-- pv_equiv track=rewrite | github.com/UniWest/converter | converter_site/tasks.py | assemble_transcription
-- ===== SOURCE A (Python) =====
-- from typing import List, Dict, Any, Optional, Union, Tuple
--
-- def assemble_transcription(transcription_results: List[Dict[str, Any]]) -> str:
--     """
--     Собирает итоговый текст из результатов транскрибации сегментов.
--     """
--     if not transcription_results:
--         return ''
--
--     # Фильтруем пустые результаты и объединяем текст
--     texts = [result['text'].strip() for result in transcription_results if result['text'].strip()]
--
--     if not texts:
--         return ''
--
--     # Объединяем с пробелами, избегая двойных пробелов
--     full_text = ' '.join(texts)
--     full_text = ' '.join(full_text.split())  # Убираем лишние пробелы
--
--     return full_text
-- ===== SOURCE B (Python) =====
-- from typing import List, Dict, Any
--
-- def assemble_transcription(transcription_results: List[Dict[str, Any]]) -> str:
--     out = []
--     boundary = True
--     for result in transcription_results:
--         for ch in result['text']:
--             if ch.isspace():
--                 boundary = True
--             else:
--                 if boundary and out:
--                     out.append(' ')
--                 out.append(ch)
--                 boundary = False
--         boundary = True  # segment boundary separates words
--     return ''.join(out)
-- ===== Notes on version B (the rewrite author's own statement) =====
-- stated objective: alternative
-- what changed: Replaces A's strip/filter list comprehension and two-stage join-then-resplit normalization with a single streaming character-level state machine that emits output characters directly, tracking a word-boundary flag.
import Mathlib
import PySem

Exercise objective
Could you copy out every line in the material above that contains the string "typing"?

Completed exercise
-- from typing import List, Dict, Any, Optional, Union, Tuple
-- from typing import List, Dict, Any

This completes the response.